Work instructions:
Every record below should be printed exactly as it appears.

Data for the task:
-- pv_equiv track=rewrite | github.com/AlexN235/CMPT-417---Intellegent-Systems | code/mvc.py | combine_connected
-- ===== SOURCE A (Python) =====
-- def combine_connected(graphConnection):
--     """
--     Combines any list that share the same values (vertex). Only one combination per
--     function call.
--     i.e [[0,1], [1,0], [2,3,4], [3,2,4], [4,2,3]] => [[0,1], [2,3,4], [3,2,4], [4,2,3]]
--     """
--     newConnection = graphConnection.copy()
--     for out_i, outer in enumerate(graphConnection):
--         for in_i, inner in enumerate(graphConnection):
--             if out_i >= in_i:
--                 continue
--             for connect in inner:
--                 if connect in outer:
--                     inOuterNotInner = set(outer) - set(inner)
--                     combined = list(inner) + list(inOuterNotInner)
--                     del newConnection[in_i]
--                     del newConnection[out_i]
--                     newConnection.append(combined)
--                     return newConnection
-- ===== SOURCE B (Python) =====
-- def combine_connected(graphConnection):
--     """Merge the first (lexicographically smallest (i, j)) pair of lists that
--     share a vertex: a single pass with a value -> first-list-index map
--     instead of nested pairwise scans."""
--     firstIdx = {}
--     best = None  # lexicographically smallest sharing pair (i, j)
--     for j, lst in enumerate(graphConnection):
--         m = None
--         for v in lst:
--             i = firstIdx.get(v)
--             if i is not None and (m is None or i < m):
--                 m = i
--         if m is not None and (best is None or m < best[0]):
--             best = (m, j)
--         for v in lst:
--             if v not in firstIdx:
--                 firstIdx[v] = j
--     if best is None:
--         return None
--     i, j = best
--     outer, inner = graphConnection[i], graphConnection[j]
--     diff = [v for v in dict.fromkeys(outer) if v not in inner]
--     kept = [l for k, l in enumerate(graphConnection) if k != i and k != j]
--     kept.append(list(inner) + diff)
--     return kept
-- ===== Notes on version B (the rewrite author's own statement) =====
-- stated objective: alternative
-- what changed: Replaces A's triple nested scan over all ordered list pairs with a single pass that indexes each vertex to the first list containing it and finds the lexicographically first sharing pair via dictionary lookups, building the merged entry by order-preserving dedup-filter instead of Python set difference.
-- outside the precondition, e.g. on combine_connected([[2, 1, 0], [5, 2]]): A returns [[5, 2, 0, 1]], B returns [[5, 2, 1, 0]]
import Mathlib
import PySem

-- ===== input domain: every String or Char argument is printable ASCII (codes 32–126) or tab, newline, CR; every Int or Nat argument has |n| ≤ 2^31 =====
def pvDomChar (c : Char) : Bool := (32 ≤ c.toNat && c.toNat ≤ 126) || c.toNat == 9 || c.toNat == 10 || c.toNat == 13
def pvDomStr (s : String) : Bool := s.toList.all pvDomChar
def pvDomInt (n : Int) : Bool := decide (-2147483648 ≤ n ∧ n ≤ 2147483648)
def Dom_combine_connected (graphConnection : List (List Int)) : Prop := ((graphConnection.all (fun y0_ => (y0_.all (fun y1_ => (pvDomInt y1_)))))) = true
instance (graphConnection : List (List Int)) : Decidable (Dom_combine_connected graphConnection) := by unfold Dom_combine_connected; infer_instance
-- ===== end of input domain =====

-- B replaces A's nested pairwise scans by one pass with a vertex -> first-list-index map
-- (a different algorithm; its speed on large inputs is not claimed, since those lie outside Pre_).

-- ===== PORT A =====
-- 'for connect in inner: if connect in outer: …' — A's innermost membership loop
def shareRow (outer inner : List Int) : Bool := inner.any (fun c => outer.contains c)

-- A's 'for in_i, inner in enumerate(graphConnection)' loop, returning the first hit
def pyAInner (outer : List Int) (out_i : Int) : List (Int × List Int) → Option (Int × List Int)
  | [] => none
  | (in_i, inner) :: rest =>
    if out_i ≥ in_i then pyAInner outer out_i rest
    else if shareRow outer inner then some (in_i, inner)
    else pyAInner outer out_i rest

-- A's 'for out_i, outer in enumerate(graphConnection)' loop
def pyAOuter (g : List (List Int)) : List (Int × List Int) → Option (Int × List Int × Int × List Int)
  | [] => none
  | (out_i, outer) :: rest =>
    match pyAInner outer out_i (PySem.List.enumerate g 0) with
    | some (in_i, inner) => some (out_i, outer, in_i, inner)
    | none => pyAOuter g rest

def combine_connected (graphConnection : List (List Int)) : Option (List (List Int)) :=
  match pyAOuter graphConnection (PySem.List.enumerate graphConnection 0) with
  | none => none
  | some (out_i, outer, in_i, inner) =>
    -- list(set(outer) - set(inner)): CPython's set iteration order is not modelled by PySem;
    -- this port lists the difference in ascending order, exact under Pre_ (≤ 1 element there)
    let inOuterNotInner :=
      PySem.List.sorted (PySem.Set.diff (PySem.Set.ofList outer) (PySem.Set.ofList inner))
        (fun x => x) false
    some (((graphConnection.eraseIdx in_i.toNat).eraseIdx out_i.toNat) ++ [inner ++ inOuterNotInner])

-- ===== PORT B =====
-- 'i = firstIdx.get(v); if i is not None and (m is None or i < m): m = i'
def bStep (d : PySem.Dict Int Int) (m : Option Int) (v : Int) : Option Int :=
  match d.get? v with
  | some i =>
    match m with
    | none => some i
    | some mm => if i < mm then some i else some mm
  | none => m

def bRowMin (d : PySem.Dict Int Int) (xs : List Int) : Option Int := xs.foldl (bStep d) none

-- 'for v in lst: if v not in firstIdx: firstIdx[v] = j'
def bAddRow (d : PySem.Dict Int Int) (j : Int) (xs : List Int) : PySem.Dict Int Int :=
  xs.foldl (fun d v => if d.contains v then d else d.insert v j) d

-- B's main 'for j, lst in enumerate(graphConnection)' loop
def bScan : PySem.Dict Int Int → Option (Int × Int) → Int → List (List Int) → Option (Int × Int)
  | _, best, _, [] => best
  | d, best, j, xs :: rest =>
    let best' :=
      match bRowMin d xs with
      | none => best
      | some m =>
        match best with
        | none => some (m, j)
        | some (bi, _) => if m < bi then some (m, j) else best
    bScan (bAddRow d j xs) best' (j + 1) rest

def combine_connected_alt (graphConnection : List (List Int)) : Option (List (List Int)) :=
  match bScan PySem.Dict.empty none 0 graphConnection with
  | none => none
  | some (i, j) =>
    let outer := PySem.List.pyGetD graphConnection i []
    let inner := PySem.List.pyGetD graphConnection j []
    let diff := (PySem.List.dedup outer).filter (fun v => !inner.contains v)
    let kept := ((PySem.List.enumerate graphConnection 0).filter
                   (fun p => p.1 != i && p.1 != j)).map (·.2)
    some (kept ++ [inner ++ diff])

-- ===== PRECONDITION & SPEC =====
-- Pre_ excludes inputs where some sharing pair of lists leaves ≥ 2 distinct outer-only vertices:
-- there A would list those vertices in CPython set-iteration order, an accidental order PySem does
-- not model (on some such inputs that order coincides with B's first-occurrence order, but the
-- coincidence is accidental, so all of them are excluded).
def Pre_combine_connected (graphConnection : List (List Int)) : Prop :=
  ∀ p ∈ PySem.List.enumerate graphConnection 0, ∀ q ∈ PySem.List.enumerate graphConnection 0,
    p.1 < q.1 → shareRow p.2 q.2 = true →
      ((PySem.List.dedup p.2).filter (fun v => !q.2.contains v)).length ≤ 1
instance (graphConnection : List (List Int)) : Decidable (Pre_combine_connected graphConnection) := by
  unfold Pre_combine_connected; infer_instance

def pvWitness_combine_connected : List (List Int) := [[0, 1], [1, 2], [5]]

Exercise answer:
-- pv_equiv track=rewrite | github.com/AlexN235/CMPT-417---Intellegent-Systems | code/mvc.py | combine_connected
-- ===== SOURCE A (Python) =====
-- def combine_connected(graphConnection):
--     """
--     Combines any list that share the same values (vertex). Only one combination per
--     function call.
--     i.e [[0,1], [1,0], [2,3,4], [3,2,4], [4,2,3]] => [[0,1], [2,3,4], [3,2,4], [4,2,3]]
--     """
--     newConnection = graphConnection.copy()
--     for out_i, outer in enumerate(graphConnection):
--         for in_i, inner in enumerate(graphConnection):
--             if out_i >= in_i:
--                 continue
--             for connect in inner:
--                 if connect in outer:
--                     inOuterNotInner = set(outer) - set(inner)
--                     combined = list(inner) + list(inOuterNotInner)
--                     del newConnection[in_i]
--                     del newConnection[out_i]
--                     newConnection.append(combined)
--                     return newConnection
-- ===== SOURCE B (Python) =====
-- def combine_connected(graphConnection):
--     """Merge the first (lexicographically smallest (i, j)) pair of lists that
--     share a vertex: a single pass with a value -> first-list-index map
--     instead of nested pairwise scans."""
--     firstIdx = {}
--     best = None  # lexicographically smallest sharing pair (i, j)
--     for j, lst in enumerate(graphConnection):
--         m = None
--         for v in lst:
--             i = firstIdx.get(v)
--             if i is not None and (m is None or i < m):
--                 m = i
--         if m is not None and (best is None or m < best[0]):
--             best = (m, j)
--         for v in lst:
--             if v not in firstIdx:
--                 firstIdx[v] = j
--     if best is None:
--         return None
--     i, j = best
--     outer, inner = graphConnection[i], graphConnection[j]
--     diff = [v for v in dict.fromkeys(outer) if v not in inner]
--     kept = [l for k, l in enumerate(graphConnection) if k != i and k != j]
--     kept.append(list(inner) + diff)
--     return kept
-- ===== Notes on version B (the rewrite author's own statement) =====
-- stated objective: alternative
-- what changed: Replaces A's triple nested scan over all ordered list pairs with a single pass that indexes each vertex to the first list containing it and finds the lexicographically first sharing pair via dictionary lookups, building the merged entry by order-preserving dedup-filter instead of Python set difference.
-- outside the precondition, e.g. on combine_connected([[2, 1, 0], [5, 2]]): A returns [[5, 2, 0, 1]], B returns [[5, 2, 1, 0]]
import Mathlib
import PySem

-- ===== input domain: every String or Char argument is printable ASCII (codes 32–126) or tab, newline, CR; every Int or Nat argument has |n| ≤ 2^31 =====
def pvDomChar (c : Char) : Bool := (32 ≤ c.toNat && c.toNat ≤ 126) || c.toNat == 9 || c.toNat == 10 || c.toNat == 13
def pvDomStr (s : String) : Bool := s.toList.all pvDomChar
def pvDomInt (n : Int) : Bool := decide (-2147483648 ≤ n ∧ n ≤ 2147483648)
def Dom_combine_connected (graphConnection : List (List Int)) : Prop := ((graphConnection.all (fun y0_ => (y0_.all (fun y1_ => (pvDomInt y1_)))))) = true
instance (graphConnection : List (List Int)) : Decidable (Dom_combine_connected graphConnection) := by unfold Dom_combine_connected; infer_instance
-- ===== end of input domain =====

-- B replaces A's nested pairwise scans by one pass with a vertex -> first-list-index map
-- (a different algorithm; its speed on large inputs is not claimed, since those lie outside Pre_).

-- ===== PORT A =====
-- 'for connect in inner: if connect in outer: …' — A's innermost membership loop
def shareRow (outer inner : List Int) : Bool := inner.any (fun c => outer.contains c)

-- A's 'for in_i, inner in enumerate(graphConnection)' loop, returning the first hit
def pyAInner (outer : List Int) (out_i : Int) : List (Int × List Int) → Option (Int × List Int)
  | [] => none
  | (in_i, inner) :: rest =>
    if out_i ≥ in_i then pyAInner outer out_i rest
    else if shareRow outer inner then some (in_i, inner)
    else pyAInner outer out_i rest

-- A's 'for out_i, outer in enumerate(graphConnection)' loop
def pyAOuter (g : List (List Int)) : List (Int × List Int) → Option (Int × List Int × Int × List Int)
  | [] => none
  | (out_i, outer) :: rest =>
    match pyAInner outer out_i (PySem.List.enumerate g 0) with
    | some (in_i, inner) => some (out_i, outer, in_i, inner)
    | none => pyAOuter g rest

def combine_connected (graphConnection : List (List Int)) : Option (List (List Int)) :=
  match pyAOuter graphConnection (PySem.List.enumerate graphConnection 0) with
  | none => none
  | some (out_i, outer, in_i, inner) =>
    -- list(set(outer) - set(inner)): CPython's set iteration order is not modelled by PySem;
    -- this port lists the difference in ascending order, exact under Pre_ (≤ 1 element there)
    let inOuterNotInner :=
      PySem.List.sorted (PySem.Set.diff (PySem.Set.ofList outer) (PySem.Set.ofList inner))
        (fun x => x) false
    some (((graphConnection.eraseIdx in_i.toNat).eraseIdx out_i.toNat) ++ [inner ++ inOuterNotInner])

-- ===== PORT B =====
-- 'i = firstIdx.get(v); if i is not None and (m is None or i < m): m = i'
def bStep (d : PySem.Dict Int Int) (m : Option Int) (v : Int) : Option Int :=
  match d.get? v with
  | some i =>
    match m with
    | none => some i
    | some mm => if i < mm then some i else some mm
  | none => m

def bRowMin (d : PySem.Dict Int Int) (xs : List Int) : Option Int := xs.foldl (bStep d) none

-- 'for v in lst: if v not in firstIdx: firstIdx[v] = j'
def bAddRow (d : PySem.Dict Int Int) (j : Int) (xs : List Int) : PySem.Dict Int Int :=
  xs.foldl (fun d v => if d.contains v then d else d.insert v j) d

-- B's main 'for j, lst in enumerate(graphConnection)' loop
def bScan : PySem.Dict Int Int → Option (Int × Int) → Int → List (List Int) → Option (Int × Int)
  | _, best, _, [] => best
  | d, best, j, xs :: rest =>
    let best' :=
      match bRowMin d xs with
      | none => best
      | some m =>
        match best with
        | none => some (m, j)
        | some (bi, _) => if m < bi then some (m, j) else best
    bScan (bAddRow d j xs) best' (j + 1) rest

def combine_connected_alt (graphConnection : List (List Int)) : Option (List (List Int)) :=
  match bScan PySem.Dict.empty none 0 graphConnection with
  | none => none
  | some (i, j) =>
    let outer := PySem.List.pyGetD graphConnection i []
    let inner := PySem.List.pyGetD graphConnection j []
    let diff := (PySem.List.dedup outer).filter (fun v => !inner.contains v)
    let kept := ((PySem.List.enumerate graphConnection 0).filter
                   (fun p => p.1 != i && p.1 != j)).map (·.2)
    some (kept ++ [inner ++ diff])

-- ===== PRECONDITION & SPEC =====
-- Pre_ excludes inputs where some sharing pair of lists leaves ≥ 2 distinct outer-only vertices:
-- there A would list those vertices in CPython set-iteration order, an accidental order PySem does
-- not model (on some such inputs that order coincides with B's first-occurrence order, but the
-- coincidence is accidental, so all of them are excluded).
def Pre_combine_connected (graphConnection : List (List Int)) : Prop :=
  ∀ p ∈ PySem.List.enumerate graphConnection 0, ∀ q ∈ PySem.List.enumerate graphConnection 0,
    p.1 < q.1 → shareRow p.2 q.2 = true →
      ((PySem.List.dedup p.2).filter (fun v => !q.2.contains v)).length ≤ 1
instance (graphConnection : List (List Int)) : Decidable (Pre_combine_connected graphConnection) := by
  unfold Pre_combine_connected; infer_instance

def pvWitness_combine_connected : List (List Int) := [[0, 1], [1, 2], [5]]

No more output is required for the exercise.